lemma pvClose_map (idx o : Int) (L1 L2 : List (Int × Option Int))
    (h1 : o ∉ L1.map (·.1)) (h2 : o ∉ L2.map (·.1)) :
    pvFiltA ((L1 ++ (o, none) :: L2).map (fun q => if q.1 == o then (o, some idx) else q))
      = pvFiltA L1 ++ (o, idx) :: pvFiltA L2 := by
  have e1 : L1.map (fun q => if q.1 == o then (o, some idx) else q) = L1 := by
    conv_rhs => rw [← List.map_id L1]
    refine List.map_congr_left fun q hq => ?_
    have : q.1 ≠ o := fun he => h1 (List.mem_map.mpr ⟨q, hq, he⟩)
    simp [this]
  have e2 : L2.map (fun q => if q.1 == o then (o, some idx) else q) = L2 := by
    conv_rhs => rw [← List.map_id L2]
    refine List.map_congr_left fun q hq => ?_
    have : q.1 ≠ o := fun he => h2 (List.mem_map.mpr ⟨q, hq, he⟩)
    simp [this]
  rw [List.map_append, List.map_cons, e1, e2]
  simp [pvFiltA]

lemma pvFiltA_insert_close (d : PySem.Dict Int (Option Int)) (o idx : Int)
    (hnd : d.keys.Nodup) (ho : d.get? o = some none) :
    (pvFiltA (d.insert o (some idx)).items).Perm (pvFiltA d.items ++ [(o, idx)]) := by
  have hc : d.contains o = true := by rw [PySem.Dict.contains_eq_isSome_get?, ho]; rfl
  have hmem := PySem.Dict.mem_items_of_get?_eq_some d ho
  obtain ⟨L1, L2, hL⟩ := List.append_of_mem hmem
  have hks : d.keys = L1.map (·.1) ++ o :: L2.map (·.1) := by
    simp only [PySem.Dict.keys, hL, List.map_append, List.map_cons]
  rw [hks] at hnd
  rw [List.nodup_append] at hnd
  have h1 : o ∉ L1.map (·.1) := fun h => hnd.2.2 o h o (by simp) rfl
  have h2 : o ∉ L2.map (·.1) := by
    have := hnd.2.1
    simp only [List.nodup_cons] at this; exact this.1
  rw [PySem.Dict.items_insert_of_contains d (some idx) hc, hL, pvClose_map idx o L1 L2 h1 h2]
  have : pvFiltA (L1 ++ (o, (none : Option Int)) :: L2) = pvFiltA L1 ++ pvFiltA L2 := by
    simp [pvFiltA]
  rw [this]
  have hp : ((o, idx) :: pvFiltA L2).Perm (pvFiltA L2 ++ [(o, idx)]) :=
    (List.perm_append_singleton _ _).symm
  simpa [List.append_assoc] using List.Perm.append_left (pvFiltA L1) hp

lemma pvInv_pop (dA : PySem.Dict Int (Option Int)) (stk : List Int) (res : List (Int × Int))
    (o idx : Int) (rest : List Int) (hstk : stk = o :: rest) (hInv : pvInv dA stk res) :
    pvInv (dA.insert o (some idx)) rest (res ++ [(o, idx)]) := by
  subst hstk
  obtain ⟨hnd, hpw, hp0, hstk, hget, hperm⟩ := hInv
  have ho : dA.get? o = some none := hget o (List.mem_cons_self)
  have hc : dA.contains o = true := by rw [PySem.Dict.contains_eq_isSome_get?, ho]; rfl
  have hkeys := PySem.Dict.keys_insert_of_contains dA (some idx) hc
  have hgt : ∀ s ∈ rest, o > s := (List.pairwise_cons.mp hstk).1
  refine ⟨by rw [hkeys]; exact hnd, by rw [hkeys]; exact hpw, by rw [hkeys]; exact hp0,
    (List.pairwise_cons.mp hstk).2, ?_, ?_⟩
  · intro s hs
    have hne : s ≠ o := fun he => absurd (hgt s hs) (by rw [he]; exact lt_irrefl o)
    rw [PySem.Dict.get?_insert_of_ne dA (some idx) hne]
    exact hget s (List.mem_cons_of_mem o hs)
  · exact (pvFiltA_insert_close dA o idx hnd ho).trans (hperm.append_right [(o, idx)])

lemma pvMain (chars : List Char) : ∀ (l : List (Int × Char)) (stk : List Int)
    (dA : PySem.Dict Int (Option Int)) (res : List (Int × Int)),
    pvInv dA stk res →
    (∀ p ∈ l, 0 ≤ p.1 ∧ ∀ k ∈ dA.keys, k < p.1) →
    l.Pairwise (fun p q => p.1 < q.1) →
    (l.foldl (pvStepA chars) (stk, dA)).1 = (l.foldl (pvMach chars) (stk, res)).1 ∧
    pvInv (l.foldl (pvStepA chars) (stk, dA)).2 (l.foldl (pvStepA chars) (stk, dA)).1
      (l.foldl (pvMach chars) (stk, res)).2 := by
  intro l
  induction l with
  | nil => intro stk dA res hInv _ _; exact ⟨rfl, hInv⟩
  | cons p t ih =>
    intro stk dA res hInv hlt hmono
    obtain ⟨hp0, hpk⟩ := hlt p (List.mem_cons_self)
    have hmt : t.Pairwise (fun p q => p.1 < q.1) := (List.pairwise_cons.mp hmono).2
    have hpt : ∀ q ∈ t, p.1 < q.1 := (List.pairwise_cons.mp hmono).1
    have hltt : ∀ q ∈ t, 0 ≤ q.1 ∧ ∀ k ∈ dA.keys, k < q.1 := fun q hq =>
      ⟨(hlt q (List.mem_cons_of_mem p hq)).1, fun k hk => lt_trans (hpk k hk) (hpt q hq)⟩
    have hsub := pvStk_sub dA stk hInv.2.2.2.2.1
    simp only [List.foldl_cons]
    by_cases hob : p.2 = '{'
    · by_cases hesc : 0 < p.1 ∧ PySem.List.pyGetD chars (p.1 - 1) ' ' = '\\'
      · -- escaped opening brace: both no-ops
        rw [pvStepA_skip_open chars (stk, dA) p hob
              (by push Not; exact ⟨by have := hesc.1; omega, hesc.2⟩),
            pvMach_skip_open chars (stk, res) p hob hesc]
        exact ih stk dA res hInv hltt hmt
      · -- unescaped opening brace: both push
        have hu : p.1 = 0 ∨ PySem.List.pyGetD chars (p.1 - 1) ' ' ≠ '\\' := by
          by_cases h0 : p.1 = 0
          · exact Or.inl h0
          · exact Or.inr (fun he => hesc ⟨by omega, he⟩)
        have hnc : dA.contains p.1 = false := by
          rw [Bool.eq_false_iff]
          intro h
          exact absurd (hpk p.1 ((PySem.Dict.contains_iff_mem_keys dA p.1).mp h)) (lt_irrefl p.1)
        rw [pvStepA_push chars (stk, dA) p hob hu, pvMach_push chars (stk, res) p hob hesc]
        refine ih (p.1 :: stk) (dA.insert p.1 none) res
          (pvInv_push dA stk res p.1 hInv hp0 hpk) ?_ hmt
        intro q hq
        refine ⟨(hltt q hq).1, ?_⟩
        intro k hk
        rw [PySem.Dict.keys_insert_of_not_contains dA (none : Option Int) hnc] at hk
        rcases List.mem_append.mp hk with h | h
        · exact (hltt q hq).2 k h
        · simp only [List.mem_singleton] at h; rw [h]; exact hpt q hq
    · by_cases hcb : p.2 = '}'
      · cases stk with
        | nil =>
          rw [pvStepA_nil_close chars ([], dA) p hcb rfl, pvMach_nil_close chars ([], res) p hcb rfl]
          exact ih [] dA res hInv hltt hmt
        | cons o rest =>
          have ho : dA.get? o = some none := hInv.2.2.2.2.1 o (List.mem_cons_self)
          have homem : o ∈ dA.keys := pvStk_sub dA (o :: rest) hInv.2.2.2.2.1 o (List.mem_cons_self)
          have hop : 0 < p.1 := lt_of_le_of_lt (hInv.2.2.1 o homem) (hpk o homem)
          by_cases hpe : PySem.List.pyGetD chars (p.1 - 1) ' ' = '\\'
          · -- escaped closing brace: both no-ops
            rw [pvStepA_noop_close chars (o :: rest, dA) p hcb (by push Not; intro _; exact hpe),
                pvMach_noop_close chars (o :: rest, res) p hcb ⟨hop, hpe⟩]
            exact ih (o :: rest) dA res hInv hltt hmt
          · -- unescaped closing brace with nonempty stack: both pop
            rw [pvStepA_pop chars (o :: rest, dA) p o rest hcb rfl ⟨hop, hpe⟩,
                pvMach_pop chars (o :: rest, res) p o rest hcb rfl (by push Not; intro _; exact hpe)]
            refine ih rest (dA.insert o (some p.1)) (res ++ [(o, p.1)])
              (pvInv_pop dA (o :: rest) res o p.1 rest rfl hInv) ?_ hmt
            intro q hq
            refine ⟨(hltt q hq).1, ?_⟩
            intro k hk
            rw [PySem.Dict.keys_insert_of_contains dA (some p.1) (by
              rw [PySem.Dict.contains_eq_isSome_get?, ho]; rfl)] at hk
            exact (hltt q hq).2 k hk
      · rw [pvStepA_other chars (stk, dA) p hob hcb, pvMach_other chars (stk, res) p hob hcb]
        exact ih stk dA res hInv hltt hmt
━━━━━━━━
» WORK TO COMPLETE:
In the records above, the line with "lemma pvFiltA_insert_close (d" marks the start and the line with "simp only [List.nodup_cons]" marks the end; copy that stretch exactly, both lines included, and nothing else.

» RESULT FOR THIS EXERCISE:
lemma pvFiltA_insert_close (d : PySem.Dict Int (Option Int)) (o idx : Int)
    (hnd : d.keys.Nodup) (ho : d.get? o = some none) :
    (pvFiltA (d.insert o (some idx)).items).Perm (pvFiltA d.items ++ [(o, idx)]) := by
  have hc : d.contains o = true := by rw [PySem.Dict.contains_eq_isSome_get?, ho]; rfl
  have hmem := PySem.Dict.mem_items_of_get?_eq_some d ho
  obtain ⟨L1, L2, hL⟩ := List.append_of_mem hmem
  have hks : d.keys = L1.map (·.1) ++ o :: L2.map (·.1) := by
    simp only [PySem.Dict.keys, hL, List.map_append, List.map_cons]
  rw [hks] at hnd
  rw [List.nodup_append] at hnd
  have h1 : o ∉ L1.map (·.1) := fun h => hnd.2.2 o h o (by simp) rfl
  have h2 : o ∉ L2.map (·.1) := by
    have := hnd.2.1
    simp only [List.nodup_cons] at this; exact this.1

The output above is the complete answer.